Dataset records:
——————

-- pv_equiv track=rewrite | github.com/aanasakhtar/CI_Project | evaluation/partition_utils.py | partition_to_node_memberships
-- ===== SOURCE A (Python) =====
-- def partition_to_node_memberships(partition: list[frozenset]) -> dict[int, list[int]]:
--     """
--     Convert list[frozenset] communities to node -> sorted community ids.
--
--     Example
--     -------
--     partition = [frozenset({1, 2, 3}), frozenset({3, 4})]
--     returns   = {1: [0], 2: [0], 3: [0, 1], 4: [1]}
--     """
--     node_to_communities: dict[int, list[int]] = {}
--
--     for cid, community in enumerate(partition):
--         for node in community:
--             node_to_communities.setdefault(node, []).append(cid)
--
--     for node in node_to_communities:
--         node_to_communities[node].sort()
--
--     # Stable ordering makes diffs and debugging easier.
--     return dict(sorted(node_to_communities.items(), key=lambda item: item[0]))
-- ===== SOURCE B (Python) =====
-- def partition_to_node_memberships(partition):
--     # One flat sort of all (node, cid) pairs replaces per-node sorts and the
--     # final sorted(items); then a single grouping scan over the sorted pairs.
--     pairs = sorted((node, cid) for cid, community in enumerate(partition) for node in community)
--     result = {}
--     i, n = 0, len(pairs)
--     while i < n:
--         node = pairs[i][0]
--         j = i
--         while j < n and pairs[j][0] == node:
--             j += 1
--         result[node] = [cid for _, cid in pairs[i:j]]
--         i = j
--     return result
-- ===== Notes on version B (the rewrite author's own statement) =====
-- stated objective: idiomatic
-- what changed: Replaces the dict-of-append-lists plus per-node sorts plus a final sorted(items) pass with one flat sort of all (node, cid) pairs followed by a single grouping scan, which yields both orderings at once.
import Mathlib
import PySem

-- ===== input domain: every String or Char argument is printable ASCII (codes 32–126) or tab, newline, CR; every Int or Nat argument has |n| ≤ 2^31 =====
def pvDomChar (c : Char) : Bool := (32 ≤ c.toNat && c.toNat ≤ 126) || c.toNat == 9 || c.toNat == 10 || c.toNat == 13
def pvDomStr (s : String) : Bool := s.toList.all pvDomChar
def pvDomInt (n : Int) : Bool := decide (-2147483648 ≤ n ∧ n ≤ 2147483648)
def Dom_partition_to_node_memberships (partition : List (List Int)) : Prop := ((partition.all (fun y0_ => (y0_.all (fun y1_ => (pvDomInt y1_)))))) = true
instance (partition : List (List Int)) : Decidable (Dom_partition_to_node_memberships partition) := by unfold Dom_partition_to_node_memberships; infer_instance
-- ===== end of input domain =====

-- B replaces A's dict-of-appended-lists + per-node sorts + final sorted(items) by one
-- flat sort of all (node, cid) pairs and a single grouping scan (objective: idiomatic).

-- ===== PORT A =====
def partition_to_node_memberships (partition : List (List Int)) : List (Int × List Int) :=
  let d := (PySem.List.enumerate partition 0).foldl
    (fun d p => p.2.foldl (fun d node => d.modify node [] (fun l => l ++ [p.1])) d)
    PySem.Dict.empty
  let d2 := d.keys.foldl
    (fun d' node => d'.insert node (PySem.List.sorted (d'.getD node []) (fun x => x))) d
  ((PySem.List.sorted d2.items (fun item => item.1)).foldl
    (fun acc item => acc.insert item.1 item.2) PySem.Dict.empty).items

-- ===== PORT B =====
-- the grouping scan over the sorted pair list (the two-pointer while loop of Source B)
def pvGroup (ps : List (Int × Int)) : List (Int × List Int) :=
  match ps with
  | [] => []
  | p :: rest =>
    (p.1, p.2 :: (rest.takeWhile (fun q => q.1 == p.1)).map (fun q => q.2)) ::
      pvGroup (rest.dropWhile (fun q => q.1 == p.1))
termination_by ps.length
decreasing_by
  simp only [List.length_cons]
  exact Nat.lt_succ_of_le (List.length_dropWhile_le _ _)

def partition_to_node_memberships_alt (partition : List (List Int)) : List (Int × List Int) :=
  pvGroup (PySem.List.sorted2
    ((PySem.List.enumerate partition 0).flatMap (fun p => p.2.map (fun node => (node, p.1))))
    (fun q => q.1) (fun q => q.2))

-- ===== PRECONDITION & SPEC =====
def Spec_partition_to_node_memberships (partition : List (List Int)) (out : List (Int × List Int)) : Prop := out = partition_to_node_memberships_alt partition
instance (partition : List (List Int)) (out : List (Int × List Int)) : Decidable (Spec_partition_to_node_memberships partition out) := by unfold Spec_partition_to_node_memberships; infer_instance

-- ===== CLAIM (what is proved, stated in full; the proofs are below) =====
def Claim_equal_partition_to_node_memberships : Prop := ∀ (partition : List (List Int)), Dom_partition_to_node_memberships partition → Spec_partition_to_node_memberships partition (partition_to_node_memberships partition)

-- ===== LEMMAS AND PROOFS =====

-- All (node, cid) pairs of the partition, in enumeration order.
def pvPairs (partition : List (List Int)) : List (Int × Int) :=
  (PySem.List.enumerate partition 0).flatMap (fun p => p.2.map (fun node => (node, p.1)))

-- The sorted community-id list of node k.
def pvCS (ps : List (Int × Int)) (k : Int) : List Int :=
  PySem.List.sorted ((ps.filter (fun q => q.1 == k)).map (fun q => q.2)) (fun x => x)

-- The distinct nodes, sorted.
def pvKeys (ps : List (Int × Int)) : List Int :=
  PySem.List.sorted (PySem.Set.ofList (ps.map (fun q => q.1))) (fun x => x)

-- Python's lexicographic ≤ on int pairs.
def pvLexLe (a b : Int × Int) : Prop := a.1 < b.1 ∨ (a.1 = b.1 ∧ a.2 ≤ b.2)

——————

WORK ORDER: Produce a verbatim copy of the lines from the one holding "-- ===== CLAIM" to the final line of the data, and nothing more.

TASK RESULT:
-- ===== CLAIM (what is proved, stated in full; the proofs are below) =====
def Claim_equal_partition_to_node_memberships : Prop := ∀ (partition : List (List Int)), Dom_partition_to_node_memberships partition → Spec_partition_to_node_memberships partition (partition_to_node_memberships partition)

-- ===== LEMMAS AND PROOFS =====

-- All (node, cid) pairs of the partition, in enumeration order.
def pvPairs (partition : List (List Int)) : List (Int × Int) :=
  (PySem.List.enumerate partition 0).flatMap (fun p => p.2.map (fun node => (node, p.1)))

-- The sorted community-id list of node k.
def pvCS (ps : List (Int × Int)) (k : Int) : List Int :=
  PySem.List.sorted ((ps.filter (fun q => q.1 == k)).map (fun q => q.2)) (fun x => x)

-- The distinct nodes, sorted.
def pvKeys (ps : List (Int × Int)) : List Int :=
  PySem.List.sorted (PySem.Set.ofList (ps.map (fun q => q.1))) (fun x => x)

-- Python's lexicographic ≤ on int pairs.
def pvLexLe (a b : Int × Int) : Prop := a.1 < b.1 ∨ (a.1 = b.1 ∧ a.2 ≤ b.2)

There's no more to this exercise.